── SOURCE MATERIAL
-- pv_equiv track=rewrite | github.com/gabrielDpadua21/python-words | src/treat/treat.py | treatFile
-- ===== SOURCE A (Python) =====
-- def treatFile(file):
--     numbers = [0, 1, 2, 3, 4, 5, 6, 7, 8, 9]
--     words = []
--     for line in file:
--         aux = True
--         for num in numbers:
--             if str(num) in line or line == "\n":
--                 aux = False
--                 break
--         if aux:
--             words.append(line.split())
--     return words
-- ===== SOURCE B (Python) =====
-- def treatFile(file):
--     # Stage 1: strip every decimal digit from every line.
--     delete_digits = str.maketrans('', '', '0123456789')
--     cleaned = [line.translate(delete_digits) for line in file]
--     # Stage 2: keep the lines the stripping left unchanged (and not a bare newline).
--     return [c.split() for line, c in zip(file, cleaned) if c == line and line != "\n"]
-- ===== Notes on version B (the rewrite author's own statement) =====
-- stated objective: faster
-- what changed: Instead of A's per-line inner loop searching the line for each of the ten digit substrings, B first maps the whole file through a translate table that deletes digits, then keeps exactly the lines the deletion left unchanged (idempotence test), splitting those.
import Mathlib
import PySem

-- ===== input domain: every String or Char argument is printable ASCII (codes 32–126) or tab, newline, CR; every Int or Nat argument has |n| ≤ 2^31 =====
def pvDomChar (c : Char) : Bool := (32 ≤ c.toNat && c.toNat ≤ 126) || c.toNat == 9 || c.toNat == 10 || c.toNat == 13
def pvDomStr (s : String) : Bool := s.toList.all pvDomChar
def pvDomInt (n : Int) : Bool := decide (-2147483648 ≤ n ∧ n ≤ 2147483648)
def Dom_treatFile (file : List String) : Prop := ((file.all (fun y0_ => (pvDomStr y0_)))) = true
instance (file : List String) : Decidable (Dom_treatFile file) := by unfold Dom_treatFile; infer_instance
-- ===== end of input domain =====

-- B replaces A's per-line inner loop (one substring search per digit value, with break) by a
-- two-stage pipeline: strip all digits from every line with a translate table, then keep the
-- lines the stripping left unchanged (and that are not a bare newline), splitting those.

-- ===== PORT A =====
-- inner 'for num in numbers: … break' loop; returns the final value of aux
def treatAuxA (line : String) : List Int → Bool
  | [] => true
  | n :: rest =>
      if PySem.Str.isIn (PySem.Int.toStr n) line || line == "\n" then false
      else treatAuxA line rest

def treatFile (file : List String) : List (List String) :=
  file.foldl
    (fun words line =>
      if treatAuxA line [0, 1, 2, 3, 4, 5, 6, 7, 8, 9] then words ++ [PySem.Str.split₀ line]
      else words)
    []

-- ===== PORT B =====
-- line.translate(str.maketrans('', '', '0123456789')): the table only deletes the ten ASCII
-- digit code points and maps nothing else, so it is exactly 'drop the digit characters'.
def cleanLine (line : String) : String :=
  String.ofList (line.toList.filter (fun c => !(("0123456789".toList).contains c)))

def treatFile_alt (file : List String) : List (List String) :=
  let cleaned := file.map cleanLine
  ((file.zip cleaned).filter (fun p => p.2 == p.1 && p.1 != "\n")).map
    (fun p => PySem.Str.split₀ p.2)

-- ===== PRECONDITION & SPEC =====
def Spec_treatFile (file : List String) (out : List (List String)) : Prop := out = treatFile_alt file
instance (file : List String) (out : List (List String)) : Decidable (Spec_treatFile file out) := by unfold Spec_treatFile; infer_instance

-- ===== CLAIM (what is proved, stated in full; the proofs are below) =====
def Claim_equal_treatFile : Prop := ∀ (file : List String), Dom_treatFile file → Spec_treatFile file (treatFile file)

-- ===== LEMMAS AND PROOFS =====
theorem isIn_single_iff (c : Char) (s : String) :
    PySem.Str.isIn (String.ofList [c]) s = true ↔ c ∈ s.toList := by
  rw [PySem.Str.isIn_iff_infix]
  simpa using List.singleton_infix_iff c s.toList

-- 'stripping the digits changed nothing' ↔ no digit character occurs in the line
theorem cleanLine_beq_iff (line : String) :
    (cleanLine line == line) = true ↔
      ∀ c ∈ line.toList, c ∉ ("0123456789".toList) := by
  constructor
  · intro h c hc
    have : String.ofList (line.toList.filter (fun c => !(("0123456789".toList).contains c)))
        = line := by simpa [cleanLine] using h
    have hfl : line.toList.filter (fun c => !(("0123456789".toList).contains c)) = line.toList := by
      have := congrArg String.toList this
      simpa using this
    have := (List.filter_eq_self.mp hfl) c hc
    simpa using this
  · intro h
    have hfl : line.toList.filter (fun c => !(("0123456789".toList).contains c)) = line.toList :=
      List.filter_eq_self.mpr (fun c hc => by simpa using h c hc)
    have hcl : cleanLine line = line := by unfold cleanLine; rw [hfl]; simp
    simp [hcl]

-- per-line agreement of the two keep-tests
theorem keep_eq (line : String) :
    ((cleanLine line == line) && (line != "\n")) = treatAuxA line [0, 1, 2, 3, 4, 5, 6, 7, 8, 9] := by
  by_cases hn : line = "\n"
  · subst hn; decide
  · have hne : (line == "\n") = false := by simpa using hn
    have hbne : (line != "\n") = true := by simp [bne, hne]
    have hIn : ∀ c : Char, PySem.Str.isIn (String.ofList [c]) line = true ↔ c ∈ line.toList :=
      fun c => isIn_single_iff c line
    simp only [treatAuxA, hne, Bool.or_false, hbne, Bool.and_true]
    rw [show PySem.Int.toStr 0 = String.ofList ['0'] from rfl,
        show PySem.Int.toStr 1 = String.ofList ['1'] from rfl,
        show PySem.Int.toStr 2 = String.ofList ['2'] from rfl,
        show PySem.Int.toStr 3 = String.ofList ['3'] from rfl,
        show PySem.Int.toStr 4 = String.ofList ['4'] from rfl,
        show PySem.Int.toStr 5 = String.ofList ['5'] from rfl,
        show PySem.Int.toStr 6 = String.ofList ['6'] from rfl,
        show PySem.Int.toStr 7 = String.ofList ['7'] from rfl,
        show PySem.Int.toStr 8 = String.ofList ['8'] from rfl,
        show PySem.Int.toStr 9 = String.ofList ['9'] from rfl]
    split_ifs with h0 h1 h2 h3 h4 h5 h6 h7 h8 h9
    · rw [Bool.eq_false_iff]
      intro hcl
      exact ((cleanLine_beq_iff line).mp hcl) '0' ((hIn '0').mp h0) (by decide)
    · rw [Bool.eq_false_iff]
      intro hcl
      exact ((cleanLine_beq_iff line).mp hcl) '1' ((hIn '1').mp h1) (by decide)
    · rw [Bool.eq_false_iff]
      intro hcl
      exact ((cleanLine_beq_iff line).mp hcl) '2' ((hIn '2').mp h2) (by decide)
    · rw [Bool.eq_false_iff]
      intro hcl
      exact ((cleanLine_beq_iff line).mp hcl) '3' ((hIn '3').mp h3) (by decide)
    · rw [Bool.eq_false_iff]
      intro hcl
      exact ((cleanLine_beq_iff line).mp hcl) '4' ((hIn '4').mp h4) (by decide)
    · rw [Bool.eq_false_iff]
      intro hcl
      exact ((cleanLine_beq_iff line).mp hcl) '5' ((hIn '5').mp h5) (by decide)
    · rw [Bool.eq_false_iff]
      intro hcl
      exact ((cleanLine_beq_iff line).mp hcl) '6' ((hIn '6').mp h6) (by decide)
    · rw [Bool.eq_false_iff]
      intro hcl
      exact ((cleanLine_beq_iff line).mp hcl) '7' ((hIn '7').mp h7) (by decide)
    · rw [Bool.eq_false_iff]
      intro hcl
      exact ((cleanLine_beq_iff line).mp hcl) '8' ((hIn '8').mp h8) (by decide)
    · rw [Bool.eq_false_iff]
      intro hcl
      exact ((cleanLine_beq_iff line).mp hcl) '9' ((hIn '9').mp h9) (by decide)
    · apply (cleanLine_beq_iff line).mpr
      intro c hc hmem
      have hds : c = '0' ∨ c = '1' ∨ c = '2' ∨ c = '3' ∨ c = '4' ∨ c = '5' ∨ c = '6' ∨
          c = '7' ∨ c = '8' ∨ c = '9' := by
        have : c ∈ ['0','1','2','3','4','5','6','7','8','9'] := by simpa using hmem
        simpa using this
      rcases hds with h|h|h|h|h|h|h|h|h|h <;> subst h
      · exact h0 ((hIn _).mpr hc)
      · exact h1 ((hIn _).mpr hc)
      · exact h2 ((hIn _).mpr hc)
      · exact h3 ((hIn _).mpr hc)
      · exact h4 ((hIn _).mpr hc)
      · exact h5 ((hIn _).mpr hc)
      · exact h6 ((hIn _).mpr hc)
      · exact h7 ((hIn _).mpr hc)
      · exact h8 ((hIn _).mpr hc)
      · exact h9 ((hIn _).mpr hc)

theorem alt_eq_filter_map (file : List String) :
    treatFile_alt file
      = (file.filter (fun l => treatAuxA l [0, 1, 2, 3, 4, 5, 6, 7, 8, 9])).map PySem.Str.split₀ := by
  induction file with
  | nil => rfl
  | cons l rest ih =>
    simp only [treatFile_alt, List.map_cons, List.zip_cons_cons, List.filter_cons] at *
    rw [keep_eq l]
    by_cases h : treatAuxA l [0, 1, 2, 3, 4, 5, 6, 7, 8, 9] = true
    · have hcl : cleanLine l = l := by
        have : ((cleanLine l == l) && (l != "\n")) = true := by rw [keep_eq]; exact h
        have := (Bool.and_eq_true _ _).mp this
        exact beq_iff_eq.mp this.1
      simp [h, hcl, ih]
    · simp only [Bool.not_eq_true] at h
      simp [h, ih]

-- ===== VERDICT (by name: the statement is the Claim_ definition above) =====
theorem treatFile_spec : Claim_equal_treatFile := by
  intro file _
  unfold Spec_treatFile treatFile
  rw [PySem.List.foldl_append_if, alt_eq_filter_map]
  simp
────
▶ DESCRIPTION OF THE TASK: Scan the entries above for the line containing "-- digit code", and copy it and all lines after it exactly, down to and including the line containing "theorem keep_eq (line".

▶ SOLVED EXERCISE:
-- digit code points and maps nothing else, so it is exactly 'drop the digit characters'.
def cleanLine (line : String) : String :=
  String.ofList (line.toList.filter (fun c => !(("0123456789".toList).contains c)))

def treatFile_alt (file : List String) : List (List String) :=
  let cleaned := file.map cleanLine
  ((file.zip cleaned).filter (fun p => p.2 == p.1 && p.1 != "\n")).map
    (fun p => PySem.Str.split₀ p.2)

-- ===== PRECONDITION & SPEC =====
def Spec_treatFile (file : List String) (out : List (List String)) : Prop := out = treatFile_alt file
instance (file : List String) (out : List (List String)) : Decidable (Spec_treatFile file out) := by unfold Spec_treatFile; infer_instance

-- ===== CLAIM (what is proved, stated in full; the proofs are below) =====
def Claim_equal_treatFile : Prop := ∀ (file : List String), Dom_treatFile file → Spec_treatFile file (treatFile file)

-- ===== LEMMAS AND PROOFS =====
theorem isIn_single_iff (c : Char) (s : String) :
    PySem.Str.isIn (String.ofList [c]) s = true ↔ c ∈ s.toList := by
  rw [PySem.Str.isIn_iff_infix]
  simpa using List.singleton_infix_iff c s.toList

-- 'stripping the digits changed nothing' ↔ no digit character occurs in the line
theorem cleanLine_beq_iff (line : String) :
    (cleanLine line == line) = true ↔
      ∀ c ∈ line.toList, c ∉ ("0123456789".toList) := by
  constructor
  · intro h c hc
    have : String.ofList (line.toList.filter (fun c => !(("0123456789".toList).contains c)))
        = line := by simpa [cleanLine] using h
    have hfl : line.toList.filter (fun c => !(("0123456789".toList).contains c)) = line.toList := by
      have := congrArg String.toList this
      simpa using this
    have := (List.filter_eq_self.mp hfl) c hc
    simpa using this
  · intro h
    have hfl : line.toList.filter (fun c => !(("0123456789".toList).contains c)) = line.toList :=
      List.filter_eq_self.mpr (fun c hc => by simpa using h c hc)
    have hcl : cleanLine line = line := by unfold cleanLine; rw [hfl]; simp
    simp [hcl]

-- per-line agreement of the two keep-tests
theorem keep_eq (line : String) :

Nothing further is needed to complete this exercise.